- _Task statement_:
Below are the records; copy exactly the stretch from the line containing "set Z := pvScan T ((c" through the line containing "have : (a :: t₁)", both ends included, and nothing else.

Collected data
● ● ●
theorem pvScan_step (t : List Char) (T : List (List Char))
    (ht : t ≠ []) (htn : '\n' ∉ t) (hT : ∀ u ∈ T, u ≠ [])
    (h4 : ∀ u ∈ T, ∀ j, j < u.length → ¬ t <+: u.drop j ∧ ¬ u.drop j <+: t)
    (h5 : ∀ u ∈ T, ∀ j, 0 < j → j < t.length → ¬ u <+: t.drop j ∧ ¬ t.drop j <+: u) :
    ∀ (n : Nat) (s : List Char), s.length ≤ n →
      pvScan [t] (pvScan T s) = pvScan (T ++ [t]) s := by
  have htpos : 1 ≤ t.length := by cases t <;> simp_all
  have hhead : ∀ z : List Char, ¬ t <+: '\n' :: z := by
    intro z contra
    cases t with
    | nil => exact ht rfl
    | cons a t₁ =>
      rw [List.cons_prefix_cons] at contra
      exact htn (contra.1 ▸ List.mem_cons_self)
  intro n
  induction n with
  | zero =>
    intro s hs
    have : s = [] := by cases s <;> simp_all
    subst this; simp [pvScan_nil]
  | succ n ih =>
    intro s hs
    cases s with
    | nil => simp [pvScan_nil]
    | cons c s₀ =>
      cases hf : T.find? (fun u => !u.isEmpty && u.isPrefixOf (c :: s₀)) with
      | some u =>
        have hu : u ∈ T := List.mem_of_find?_eq_some hf
        have hpu : u <+: (c :: s₀) := by
          have := List.find?_some hf; simp [List.isPrefixOf_iff_prefix] at this; exact this.2
        have hune : u ≠ [] := hT u hu
        have hupos : 1 ≤ u.length := by cases u <;> simp_all
        rw [pvScan_cons_some T c s₀ u hf]
        have hdropeq : s₀.drop (u.length - 1) = (c :: s₀).drop u.length := by
          obtain ⟨k, hk⟩ : ∃ k, u.length = k + 1 := ⟨u.length - 1, by omega⟩
          rw [hk]; simp
        set Z := pvScan T (s₀.drop (u.length - 1)) with hZ
        have hcopy := pvScan_copy [t] (u.length + 1) ('\n' :: (u ++ Z)) (by
          intro j hj v hv contra
          simp only [List.mem_singleton] at hv
          subst hv
          cases j with
          | zero => exact hhead _ contra
          | succ j' =>
            simp only [List.drop_succ_cons] at contra
            rw [List.drop_append_of_le_length (by omega)] at contra
            rcases List.prefix_or_prefix_of_prefix contra (List.prefix_append _ _) with h | h
            · exact (h4 u hu j' (by omega)).1 h
            · exact (h4 u hu j' (by omega)).2 h)
        have hx : '\n' :: (u ++ Z) = ('\n' :: u) ++ Z := by simp
        rw [hcopy, hx, List.take_left' (by simp), List.drop_left' (by simp)]
        have hlen : (s₀.drop (u.length - 1)).length ≤ n := by
          simp only [List.length_drop]
          simp only [List.length_cons] at hs; omega
        rw [hZ, ih _ hlen]
        have hf' : (T ++ [t]).find? (fun u => !u.isEmpty && u.isPrefixOf (c :: s₀)) = some u := by
          rw [List.find?_append, hf]; rfl
        rw [pvScan_cons_some (T ++ [t]) c s₀ u hf']
        simp
      | none =>
        have hnopre : ∀ u ∈ T, ¬ u <+: (c :: s₀) := by
          intro u hu contra
          have := List.find?_eq_none.mp hf u hu
          simp [List.isPrefixOf_iff_prefix, hT u hu, contra] at this
        by_cases hb : t <+: (c :: s₀)
        · have hnoj : ∀ j, j < t.length → ∀ u ∈ T, ¬ u <+: (c :: s₀).drop j := by
            intro j hj u hu contra
            cases j with
            | zero => exact hnopre u hu (by simpa using contra)
            | succ j' =>
              have hdt : t.drop (j' + 1) <+: (c :: s₀).drop (j' + 1) := List.IsPrefix.drop hb _
              rcases List.prefix_or_prefix_of_prefix contra hdt with h | h
              · exact (h5 u hu (j' + 1) (by omega) hj).1 h
              · exact (h5 u hu (j' + 1) (by omega) hj).2 h
          have hcopy := pvScan_copy T t.length (c :: s₀) hnoj
          have htake : (c :: s₀).take t.length = t := (List.prefix_iff_eq_take.mp hb).symm
          rw [hcopy, htake]
          set Z := pvScan T ((c :: s₀).drop t.length) with hZ
          have hstep1 : pvScan [t] (t ++ Z) = '\n' :: (t ++ pvScan [t] Z) := by
            cases t with
            | nil => exact absurd rfl ht
            | cons a t₁ =>
              have hfind2 : List.find? (fun u => !u.isEmpty && u.isPrefixOf (a :: (t₁ ++ Z))) [a :: t₁] = some (a :: t₁) := by
                refine List.find?_cons_of_pos ?_
                simp [List.isPrefixOf_iff_prefix]
              have : (a :: t₁) ++ Z = a :: (t₁ ++ Z) := by simp
              rw [this, pvScan_cons_some [a :: t₁] a (t₁ ++ Z) (a :: t₁) hfind2]
              simp
          rw [hstep1]
          have hlen : ((c :: s₀).drop t.length).length ≤ n := by
            simp only [List.length_drop, List.length_cons]
            simp only [List.length_cons] at hs; omega
          rw [hZ, ih _ hlen]
          have hft : (T ++ [t]).find? (fun u => !u.isEmpty && u.isPrefixOf (c :: s₀)) = some t := by
            rw [List.find?_append, hf, Option.none_or]
            refine List.find?_cons_of_pos ?_
            cases t with
            | nil => exact absurd rfl ht
            | cons a t₁ => simp [List.isPrefixOf_iff_prefix, hb]
          rw [pvScan_cons_some (T ++ [t]) c s₀ t hft]
          have hdropeq : s₀.drop (t.length - 1) = (c :: s₀).drop t.length := by
            obtain ⟨k, hk⟩ : ∃ k, t.length = k + 1 := ⟨t.length - 1, by omega⟩
            rw [hk]; simp
          rw [hdropeq]
        · rw [pvScan_cons_none T c s₀ hf]
          have hft1 : List.find? (fun u => !u.isEmpty && u.isPrefixOf (c :: pvScan T s₀)) [t] = none := by
            have hnpre : ¬ t <+: c :: pvScan T s₀ := by
              intro contra
              have hcs : c :: pvScan T s₀ = pvScan T (c :: s₀) := (pvScan_cons_none T c s₀ hf).symm
              rw [hcs] at contra
              exact hb (pvScan_prefix_rev T (n + 1) (c :: s₀) t hs htn contra)
            have hcond : ¬ ((fun u => !u.isEmpty && u.isPrefixOf (c :: pvScan T s₀)) t = true) := by
              simp [List.isPrefixOf_iff_prefix, hnpre]
            simpa using List.find?_cons_of_neg (l := []) hcond
          rw [pvScan_cons_none [t] c (pvScan T s₀) hft1]
          have hlen : s₀.length ≤ n := by simp only [List.length_cons] at hs; omega
          rw [ih _ hlen]
          have hft2 : (T ++ [t]).find? (fun u => !u.isEmpty && u.isPrefixOf (c :: s₀)) = none := by
            rw [List.find?_append, hf, Option.none_or]
            have hcond : ¬ ((fun u => !u.isEmpty && u.isPrefixOf (c :: s₀)) t = true) := by
              simp [List.isPrefixOf_iff_prefix, hb]
            simpa using List.find?_cons_of_neg (l := []) hcond
          rw [pvScan_cons_none (T ++ [t]) c s₀ hft2]

theorem pvScan_fold (L : List (List Char))
    (g1 : ∀ t ∈ L, t ≠ [] ∧ '\n' ∉ t) (g3 : L.Nodup)
    (g2 : ∀ t ∈ L, ∀ u ∈ L, ∀ j, j < u.length → (t ≠ u ∨ 0 < j) →
      ¬ t <+: u.drop j ∧ ¬ u.drop j <+: t) :
    ∀ (ts T : List (List Char)) (s : List Char), T ++ ts = L →
      ts.foldl (fun s t => pvScan [t] s) (pvScan T s) = pvScan L s := by
  intro ts
  induction ts with
  | nil =>
    intro T s hTL
    simp only [List.append_nil] at hTL
    subst hTL
    rfl
  | cons t ts ih =>
    intro T s hTL
    have htL : t ∈ L := hTL ▸ (List.mem_append.mpr (Or.inr List.mem_cons_self))
    have hsubT : ∀ u ∈ T, u ∈ L := fun u hu => hTL ▸ (List.mem_append.mpr (Or.inl hu))
    have hnotin : t ∉ T := by
      have := hTL ▸ g3
      rcases List.nodup_append.mp this with ⟨_, _, hdisj⟩
      intro hmem
      exact hdisj t hmem t List.mem_cons_self rfl
    have hstep := pvScan_step t T (g1 t htL).1 (g1 t htL).2
      (fun u hu => (g1 u (hsubT u hu)).1)
      (fun u hu j hj => g2 t htL u (hsubT u hu) j hj
        (Or.inl (fun he => hnotin (he ▸ hu))))
      (fun u hu j hj0 hjt => g2 u (hsubT u hu) t htL j hjt (Or.inr hj0))
      s.length s le_rfl
    show List.foldl (fun s t => pvScan [t] s) (pvScan [t] (pvScan T s)) ts = pvScan L s
    rw [hstep]
    exact ih (T ++ [t]) s (by rw [List.append_assoc]; exact hTL)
● ● ●
- _Output for this exercise_:
          set Z := pvScan T ((c :: s₀).drop t.length) with hZ
          have hstep1 : pvScan [t] (t ++ Z) = '\n' :: (t ++ pvScan [t] Z) := by
            cases t with
            | nil => exact absurd rfl ht
            | cons a t₁ =>
              have hfind2 : List.find? (fun u => !u.isEmpty && u.isPrefixOf (a :: (t₁ ++ Z))) [a :: t₁] = some (a :: t₁) := by
                refine List.find?_cons_of_pos ?_
                simp [List.isPrefixOf_iff_prefix]
              have : (a :: t₁) ++ Z = a :: (t₁ ++ Z) := by simp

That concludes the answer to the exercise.